[Data provided]
-- pv_equiv track=rewrite | github.com/fabriziosalmi/dnsmate | backend/app/services/password_policy.py | _contains_personal_info
-- ===== SOURCE A (Python) =====
-- def _contains_personal_info(password: str, user_info: dict) -> bool:
--     """Check if password contains personal information"""
--     password_lower = password.lower()
--
--     # Check email parts
--     if user_info.get('email'):
--         email_parts = user_info['email'].lower().split('@')
--         username = email_parts[0]
--         if len(username) >= 3 and username in password_lower:
--             return True
--
--         # Check domain parts
--         if len(email_parts) > 1:
--             domain_parts = email_parts[1].split('.')
--             for part in domain_parts:
--                 if len(part) >= 3 and part in password_lower:
--                     return True
--
--     # Check name parts
--     for field in ['first_name', 'last_name']:
--         if user_info.get(field):
--             name = user_info[field].lower()
--             if len(name) >= 3 and name in password_lower:
--                 return True
--
--     return False
-- ===== SOURCE B (Python) =====
-- def _contains_personal_info(password: str, user_info: dict) -> bool:
--     """Inverted search: build a set of forbidden tokens, then slide a window of
--     each token length across the password and test each window by set lookup."""
--     tokens = set()
--     email = user_info.get('email')
--     if email:
--         parts = email.lower().split('@')
--         if len(parts[0]) >= 3:
--             tokens.add(parts[0])
--         if len(parts) > 1:
--             for part in parts[1].split('.'):
--                 if len(part) >= 3:
--                     tokens.add(part)
--     for field in ('first_name', 'last_name'):
--         value = user_info.get(field)
--         if value:
--             name = value.lower()
--             if len(name) >= 3:
--                 tokens.add(name)
--     pw = password.lower()
--     lengths = {len(t) for t in tokens}
--     return any(pw[i:i + L] in tokens
--                for L in lengths
--                for i in range(len(pw) - L + 1))
-- ===== Notes on version B (the rewrite author's own statement) =====
-- stated objective: alternative
-- what changed: B inverts the search direction: instead of testing each personal token as a substring of the password (A's repeated early-return `in` checks), it builds a hash set of forbidden tokens, collects their lengths, and slides a window of each length across the password, answering by set lookup of each window.
import Mathlib
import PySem

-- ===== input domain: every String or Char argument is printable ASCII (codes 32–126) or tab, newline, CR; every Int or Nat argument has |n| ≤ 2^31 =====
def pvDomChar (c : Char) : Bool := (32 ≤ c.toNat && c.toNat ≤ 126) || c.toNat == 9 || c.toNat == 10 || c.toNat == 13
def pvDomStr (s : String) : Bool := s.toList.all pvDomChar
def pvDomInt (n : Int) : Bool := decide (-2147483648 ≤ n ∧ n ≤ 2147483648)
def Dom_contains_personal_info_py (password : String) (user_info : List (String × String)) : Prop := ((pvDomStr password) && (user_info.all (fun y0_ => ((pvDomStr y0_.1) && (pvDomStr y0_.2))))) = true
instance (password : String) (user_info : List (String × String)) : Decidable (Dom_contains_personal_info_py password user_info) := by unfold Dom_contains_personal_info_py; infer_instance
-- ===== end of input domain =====

-- B replaces A's per-token substring searches by the opposite traversal: a set of forbidden
-- tokens is built once, then windows of each token length slide over the password and each
-- window is tested by set lookup (objective: alternative algorithm, same result).

-- ===== PORT A =====
-- dict lookup user_info.get(k): first match in the association list (exact for a Python dict)
-- s.split(sep) with a nonempty literal sep: Str.split? never returns none there
def ciSplit (s sep : String) : List String :=
  (PySem.Str.split? s sep).getD []

def ciGet (ui : List (String × String)) (k : String) : Option String :=
  PySem.Dict.get? (PySem.Dict.mk ui) k

def ciDomainLoop (password_lower : String) : List String → Bool
  | [] => false
  | part :: rest =>
    if decide (3 ≤ PySem.Str.len part) && PySem.Str.isIn part password_lower then true
    else ciDomainLoop password_lower rest

def ciFieldLoop (password_lower : String) (user_info : List (String × String)) : List String → Bool
  | [] => false
  | field :: rest =>
    match ciGet user_info field with
    | some v =>
      if v ≠ "" then
        let name := PySem.Str.lower v
        if decide (3 ≤ PySem.Str.len name) && PySem.Str.isIn name password_lower then true
        else ciFieldLoop password_lower user_info rest
      else ciFieldLoop password_lower user_info rest
    | none => ciFieldLoop password_lower user_info rest

def contains_personal_info_py (password : String) (user_info : List (String × String)) : Bool :=
  let password_lower := PySem.Str.lower password
  let emailCheck :=
    match ciGet user_info "email" with
    | some e =>
      if e ≠ "" then
        let email_parts := ciSplit (PySem.Str.lower e) "@"
        let username := email_parts.headD ""
        if decide (3 ≤ PySem.Str.len username) && PySem.Str.isIn username password_lower then true
        else if email_parts.length > 1 then
          ciDomainLoop password_lower (ciSplit (email_parts.getD 1 "") ".")
        else false
      else false
    | none => false
  if emailCheck then true
  else ciFieldLoop password_lower user_info ["first_name", "last_name"]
[/Data provided]
Work instructions
Please output exactly the lines between the one holding "field :: rest =>" and the one holding "let email_parts := ciSplit" in the records above, inclusive, and nothing more.

Response to the task
  | field :: rest =>
    match ciGet user_info field with
    | some v =>
      if v ≠ "" then
        let name := PySem.Str.lower v
        if decide (3 ≤ PySem.Str.len name) && PySem.Str.isIn name password_lower then true
        else ciFieldLoop password_lower user_info rest
      else ciFieldLoop password_lower user_info rest
    | none => ciFieldLoop password_lower user_info rest

def contains_personal_info_py (password : String) (user_info : List (String × String)) : Bool :=
  let password_lower := PySem.Str.lower password
  let emailCheck :=
    match ciGet user_info "email" with
    | some e =>
      if e ≠ "" then
        let email_parts := ciSplit (PySem.Str.lower e) "@"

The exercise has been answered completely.